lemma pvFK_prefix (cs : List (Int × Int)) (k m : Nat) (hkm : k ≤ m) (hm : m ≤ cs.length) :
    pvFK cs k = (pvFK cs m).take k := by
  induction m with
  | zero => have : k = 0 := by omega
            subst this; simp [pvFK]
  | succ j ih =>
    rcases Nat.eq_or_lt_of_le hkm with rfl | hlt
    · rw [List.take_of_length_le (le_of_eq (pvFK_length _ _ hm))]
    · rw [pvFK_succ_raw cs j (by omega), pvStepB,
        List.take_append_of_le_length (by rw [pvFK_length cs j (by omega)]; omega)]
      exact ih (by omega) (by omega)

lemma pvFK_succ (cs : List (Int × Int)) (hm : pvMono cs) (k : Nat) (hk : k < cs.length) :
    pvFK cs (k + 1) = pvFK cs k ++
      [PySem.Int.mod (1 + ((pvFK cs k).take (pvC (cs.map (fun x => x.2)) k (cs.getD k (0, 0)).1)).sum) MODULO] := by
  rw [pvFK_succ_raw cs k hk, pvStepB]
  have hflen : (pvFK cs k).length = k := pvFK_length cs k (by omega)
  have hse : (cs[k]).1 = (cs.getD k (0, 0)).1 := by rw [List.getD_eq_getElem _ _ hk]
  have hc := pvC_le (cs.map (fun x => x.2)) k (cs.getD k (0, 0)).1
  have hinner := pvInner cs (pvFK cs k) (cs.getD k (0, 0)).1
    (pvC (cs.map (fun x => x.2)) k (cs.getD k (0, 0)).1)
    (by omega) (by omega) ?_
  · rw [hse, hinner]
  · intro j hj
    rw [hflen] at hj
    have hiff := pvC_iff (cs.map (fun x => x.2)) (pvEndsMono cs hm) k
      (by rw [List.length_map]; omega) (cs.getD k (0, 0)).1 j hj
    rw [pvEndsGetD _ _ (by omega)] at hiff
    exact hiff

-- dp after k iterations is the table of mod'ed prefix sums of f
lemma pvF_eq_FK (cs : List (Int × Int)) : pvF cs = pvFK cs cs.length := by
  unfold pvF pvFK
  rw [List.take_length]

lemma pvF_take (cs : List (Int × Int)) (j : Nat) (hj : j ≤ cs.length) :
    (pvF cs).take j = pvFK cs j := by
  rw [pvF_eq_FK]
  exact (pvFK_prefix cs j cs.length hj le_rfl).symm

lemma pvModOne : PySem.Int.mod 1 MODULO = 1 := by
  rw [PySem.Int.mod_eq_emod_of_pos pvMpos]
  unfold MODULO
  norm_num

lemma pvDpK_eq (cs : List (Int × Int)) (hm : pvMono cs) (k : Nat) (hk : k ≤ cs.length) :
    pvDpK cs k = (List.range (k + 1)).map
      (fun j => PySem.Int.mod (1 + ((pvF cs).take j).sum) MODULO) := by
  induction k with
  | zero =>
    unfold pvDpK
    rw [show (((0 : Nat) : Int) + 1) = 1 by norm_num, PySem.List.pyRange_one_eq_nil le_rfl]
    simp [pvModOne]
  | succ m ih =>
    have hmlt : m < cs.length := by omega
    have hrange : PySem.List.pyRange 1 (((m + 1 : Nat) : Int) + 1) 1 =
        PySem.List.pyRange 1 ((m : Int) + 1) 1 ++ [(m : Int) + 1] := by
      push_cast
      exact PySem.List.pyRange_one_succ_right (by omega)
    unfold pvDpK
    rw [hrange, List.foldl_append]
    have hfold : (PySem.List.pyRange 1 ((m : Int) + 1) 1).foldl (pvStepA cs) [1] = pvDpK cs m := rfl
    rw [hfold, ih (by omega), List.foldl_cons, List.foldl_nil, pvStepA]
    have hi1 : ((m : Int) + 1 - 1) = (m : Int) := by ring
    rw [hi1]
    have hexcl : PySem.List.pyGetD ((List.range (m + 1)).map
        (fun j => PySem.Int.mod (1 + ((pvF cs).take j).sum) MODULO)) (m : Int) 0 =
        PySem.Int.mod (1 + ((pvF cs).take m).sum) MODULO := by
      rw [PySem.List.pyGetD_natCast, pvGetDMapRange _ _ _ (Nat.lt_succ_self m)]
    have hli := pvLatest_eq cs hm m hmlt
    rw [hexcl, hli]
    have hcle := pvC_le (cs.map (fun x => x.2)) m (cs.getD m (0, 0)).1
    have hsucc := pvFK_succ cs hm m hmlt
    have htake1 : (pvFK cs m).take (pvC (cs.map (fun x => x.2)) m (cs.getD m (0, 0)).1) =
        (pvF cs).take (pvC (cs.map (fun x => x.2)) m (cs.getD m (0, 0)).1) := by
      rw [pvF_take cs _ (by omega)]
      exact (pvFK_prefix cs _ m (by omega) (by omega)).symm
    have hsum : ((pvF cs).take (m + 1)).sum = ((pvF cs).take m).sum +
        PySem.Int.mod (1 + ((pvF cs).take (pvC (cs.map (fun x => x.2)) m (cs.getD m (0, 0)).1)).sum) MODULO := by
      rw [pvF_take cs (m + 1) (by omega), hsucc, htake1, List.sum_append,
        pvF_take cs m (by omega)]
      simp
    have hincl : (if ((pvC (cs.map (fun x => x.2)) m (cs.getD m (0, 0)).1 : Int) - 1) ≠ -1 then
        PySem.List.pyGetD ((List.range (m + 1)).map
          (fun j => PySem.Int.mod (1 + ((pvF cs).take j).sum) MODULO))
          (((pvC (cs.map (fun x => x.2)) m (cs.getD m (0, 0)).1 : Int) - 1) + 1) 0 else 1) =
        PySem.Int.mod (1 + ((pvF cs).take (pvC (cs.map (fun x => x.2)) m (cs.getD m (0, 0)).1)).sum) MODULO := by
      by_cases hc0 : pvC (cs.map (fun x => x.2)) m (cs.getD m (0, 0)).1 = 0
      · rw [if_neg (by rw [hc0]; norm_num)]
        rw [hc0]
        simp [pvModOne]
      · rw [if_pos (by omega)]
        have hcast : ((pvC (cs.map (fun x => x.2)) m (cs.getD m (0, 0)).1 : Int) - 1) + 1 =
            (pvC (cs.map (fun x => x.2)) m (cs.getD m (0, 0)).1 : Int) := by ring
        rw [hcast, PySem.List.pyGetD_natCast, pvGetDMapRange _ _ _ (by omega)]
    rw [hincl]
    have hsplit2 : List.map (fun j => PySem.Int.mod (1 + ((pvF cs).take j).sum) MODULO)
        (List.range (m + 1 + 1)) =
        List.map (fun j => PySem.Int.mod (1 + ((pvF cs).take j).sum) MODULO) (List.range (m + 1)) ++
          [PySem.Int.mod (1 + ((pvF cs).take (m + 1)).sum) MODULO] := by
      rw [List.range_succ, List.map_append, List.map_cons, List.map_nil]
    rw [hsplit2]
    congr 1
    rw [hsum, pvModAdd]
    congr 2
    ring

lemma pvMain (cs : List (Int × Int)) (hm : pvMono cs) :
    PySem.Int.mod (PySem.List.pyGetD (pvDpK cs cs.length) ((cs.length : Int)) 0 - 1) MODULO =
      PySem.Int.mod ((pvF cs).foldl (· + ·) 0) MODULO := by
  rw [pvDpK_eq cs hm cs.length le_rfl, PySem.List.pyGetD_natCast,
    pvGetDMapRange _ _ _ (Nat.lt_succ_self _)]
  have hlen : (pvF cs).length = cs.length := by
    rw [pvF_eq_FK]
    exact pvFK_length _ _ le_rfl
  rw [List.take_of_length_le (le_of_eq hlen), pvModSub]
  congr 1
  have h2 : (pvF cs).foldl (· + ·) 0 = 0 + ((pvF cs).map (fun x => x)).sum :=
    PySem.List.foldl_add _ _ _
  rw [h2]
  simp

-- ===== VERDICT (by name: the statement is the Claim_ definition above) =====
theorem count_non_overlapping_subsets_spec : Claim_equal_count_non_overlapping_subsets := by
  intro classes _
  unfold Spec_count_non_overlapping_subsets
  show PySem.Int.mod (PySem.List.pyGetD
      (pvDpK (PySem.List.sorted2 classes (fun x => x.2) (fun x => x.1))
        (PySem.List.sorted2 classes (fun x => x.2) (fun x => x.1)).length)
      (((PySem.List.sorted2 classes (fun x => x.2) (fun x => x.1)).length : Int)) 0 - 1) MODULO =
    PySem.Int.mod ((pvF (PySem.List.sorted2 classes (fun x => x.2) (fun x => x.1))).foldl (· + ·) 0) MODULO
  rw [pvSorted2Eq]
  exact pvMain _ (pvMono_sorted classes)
━━━━━━━━━━
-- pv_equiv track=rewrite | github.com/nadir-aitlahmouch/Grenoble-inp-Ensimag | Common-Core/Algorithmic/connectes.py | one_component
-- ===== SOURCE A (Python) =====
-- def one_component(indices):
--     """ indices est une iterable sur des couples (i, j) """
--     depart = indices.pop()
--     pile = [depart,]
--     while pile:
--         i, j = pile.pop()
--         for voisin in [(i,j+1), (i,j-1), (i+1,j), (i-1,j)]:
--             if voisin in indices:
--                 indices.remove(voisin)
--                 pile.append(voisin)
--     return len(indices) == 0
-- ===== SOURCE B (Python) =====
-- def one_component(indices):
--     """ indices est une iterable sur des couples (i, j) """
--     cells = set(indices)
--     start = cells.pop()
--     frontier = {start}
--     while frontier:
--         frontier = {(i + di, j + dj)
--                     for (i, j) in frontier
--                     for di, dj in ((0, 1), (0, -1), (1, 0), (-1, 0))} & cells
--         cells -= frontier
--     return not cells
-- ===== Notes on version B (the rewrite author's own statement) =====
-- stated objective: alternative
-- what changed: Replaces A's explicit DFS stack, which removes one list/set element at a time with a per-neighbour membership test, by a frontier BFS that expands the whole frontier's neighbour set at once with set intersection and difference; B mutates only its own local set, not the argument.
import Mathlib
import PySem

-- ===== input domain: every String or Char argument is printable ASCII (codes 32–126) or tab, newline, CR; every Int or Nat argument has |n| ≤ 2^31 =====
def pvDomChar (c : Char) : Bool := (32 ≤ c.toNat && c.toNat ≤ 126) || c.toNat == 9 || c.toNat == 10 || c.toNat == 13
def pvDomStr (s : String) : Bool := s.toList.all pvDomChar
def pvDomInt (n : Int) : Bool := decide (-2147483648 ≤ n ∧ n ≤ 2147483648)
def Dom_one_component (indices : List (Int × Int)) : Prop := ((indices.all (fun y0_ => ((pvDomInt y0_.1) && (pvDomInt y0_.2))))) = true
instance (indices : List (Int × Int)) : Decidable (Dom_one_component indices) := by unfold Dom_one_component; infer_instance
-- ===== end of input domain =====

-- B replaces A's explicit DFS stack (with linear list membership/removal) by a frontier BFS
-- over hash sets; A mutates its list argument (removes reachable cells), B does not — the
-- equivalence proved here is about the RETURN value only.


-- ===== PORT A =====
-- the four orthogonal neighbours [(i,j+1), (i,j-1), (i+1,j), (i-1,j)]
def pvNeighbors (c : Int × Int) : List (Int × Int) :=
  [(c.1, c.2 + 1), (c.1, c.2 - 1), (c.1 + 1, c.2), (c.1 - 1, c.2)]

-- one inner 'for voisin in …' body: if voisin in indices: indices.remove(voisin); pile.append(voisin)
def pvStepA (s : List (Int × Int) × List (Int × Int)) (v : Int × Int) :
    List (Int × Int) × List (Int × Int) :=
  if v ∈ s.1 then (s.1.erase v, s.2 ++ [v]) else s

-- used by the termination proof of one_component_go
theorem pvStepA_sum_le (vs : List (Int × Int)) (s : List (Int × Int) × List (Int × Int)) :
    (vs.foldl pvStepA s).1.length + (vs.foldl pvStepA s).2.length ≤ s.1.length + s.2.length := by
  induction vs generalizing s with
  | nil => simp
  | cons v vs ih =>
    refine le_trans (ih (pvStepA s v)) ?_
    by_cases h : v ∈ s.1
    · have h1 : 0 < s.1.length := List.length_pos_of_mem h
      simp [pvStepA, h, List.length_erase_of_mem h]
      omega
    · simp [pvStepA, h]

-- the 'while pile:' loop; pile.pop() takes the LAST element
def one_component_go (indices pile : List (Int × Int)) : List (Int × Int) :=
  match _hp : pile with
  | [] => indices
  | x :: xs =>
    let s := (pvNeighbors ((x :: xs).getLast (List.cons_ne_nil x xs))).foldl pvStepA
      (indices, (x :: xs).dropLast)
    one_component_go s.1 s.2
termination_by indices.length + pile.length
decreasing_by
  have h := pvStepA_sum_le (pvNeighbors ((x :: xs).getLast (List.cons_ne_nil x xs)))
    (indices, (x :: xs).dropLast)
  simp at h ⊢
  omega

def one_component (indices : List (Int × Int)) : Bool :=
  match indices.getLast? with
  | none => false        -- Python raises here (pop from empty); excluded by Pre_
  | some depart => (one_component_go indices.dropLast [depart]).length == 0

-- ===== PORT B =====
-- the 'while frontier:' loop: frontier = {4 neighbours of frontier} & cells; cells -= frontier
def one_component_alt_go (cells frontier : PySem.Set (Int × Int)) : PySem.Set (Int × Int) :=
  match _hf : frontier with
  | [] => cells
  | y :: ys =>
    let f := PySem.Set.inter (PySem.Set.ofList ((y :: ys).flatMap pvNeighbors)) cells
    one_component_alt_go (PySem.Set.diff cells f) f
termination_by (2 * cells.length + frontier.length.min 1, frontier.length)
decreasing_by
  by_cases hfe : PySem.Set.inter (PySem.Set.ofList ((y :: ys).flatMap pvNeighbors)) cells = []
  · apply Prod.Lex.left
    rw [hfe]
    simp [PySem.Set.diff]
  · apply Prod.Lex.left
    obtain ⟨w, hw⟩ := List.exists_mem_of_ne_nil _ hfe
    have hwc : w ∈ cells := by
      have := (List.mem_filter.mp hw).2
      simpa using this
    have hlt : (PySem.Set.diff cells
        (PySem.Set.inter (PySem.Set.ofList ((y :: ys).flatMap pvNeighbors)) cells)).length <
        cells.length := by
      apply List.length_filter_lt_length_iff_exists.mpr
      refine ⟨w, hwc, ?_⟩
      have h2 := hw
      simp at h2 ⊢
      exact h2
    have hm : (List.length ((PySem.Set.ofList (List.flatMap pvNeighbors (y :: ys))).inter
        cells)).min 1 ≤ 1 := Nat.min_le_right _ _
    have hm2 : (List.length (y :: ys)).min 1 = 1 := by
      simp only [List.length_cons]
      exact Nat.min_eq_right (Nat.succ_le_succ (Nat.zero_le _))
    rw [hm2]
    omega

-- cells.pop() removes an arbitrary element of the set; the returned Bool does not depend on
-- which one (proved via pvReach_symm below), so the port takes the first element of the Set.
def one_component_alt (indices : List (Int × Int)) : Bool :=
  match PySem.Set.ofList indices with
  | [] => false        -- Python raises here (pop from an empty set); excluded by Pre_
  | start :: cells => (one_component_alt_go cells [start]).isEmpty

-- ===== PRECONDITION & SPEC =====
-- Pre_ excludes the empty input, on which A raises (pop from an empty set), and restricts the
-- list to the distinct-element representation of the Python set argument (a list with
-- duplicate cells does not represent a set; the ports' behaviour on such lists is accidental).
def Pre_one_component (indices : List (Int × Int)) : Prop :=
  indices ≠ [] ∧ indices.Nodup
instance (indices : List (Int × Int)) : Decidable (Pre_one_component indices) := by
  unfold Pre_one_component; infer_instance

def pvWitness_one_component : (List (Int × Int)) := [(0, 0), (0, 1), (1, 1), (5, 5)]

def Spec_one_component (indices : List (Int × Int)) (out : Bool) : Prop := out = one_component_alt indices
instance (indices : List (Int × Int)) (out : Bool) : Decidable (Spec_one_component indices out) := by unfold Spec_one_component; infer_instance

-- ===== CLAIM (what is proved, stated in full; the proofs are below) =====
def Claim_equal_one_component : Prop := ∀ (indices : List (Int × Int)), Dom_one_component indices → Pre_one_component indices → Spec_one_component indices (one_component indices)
━━━━━━━━━━
EXERCISE OBJECTIVE.
Of all the entries above, repeat only the lines from the line that has "di, j + dj)" to the line that has "-- ===== input", both lines included, exactly.

EXERCISE OUTPUT.
--         frontier = {(i + di, j + dj)
--                     for (i, j) in frontier
--                     for di, dj in ((0, 1), (0, -1), (1, 0), (-1, 0))} & cells
--         cells -= frontier
--     return not cells
-- ===== Notes on version B (the rewrite author's own statement) =====
-- stated objective: alternative
-- what changed: Replaces A's explicit DFS stack, which removes one list/set element at a time with a per-neighbour membership test, by a frontier BFS that expands the whole frontier's neighbour set at once with set intersection and difference; B mutates only its own local set, not the argument.
import Mathlib
import PySem

-- ===== input domain: every String or Char argument is printable ASCII (codes 32–126) or tab, newline, CR; every Int or Nat argument has |n| ≤ 2^31 =====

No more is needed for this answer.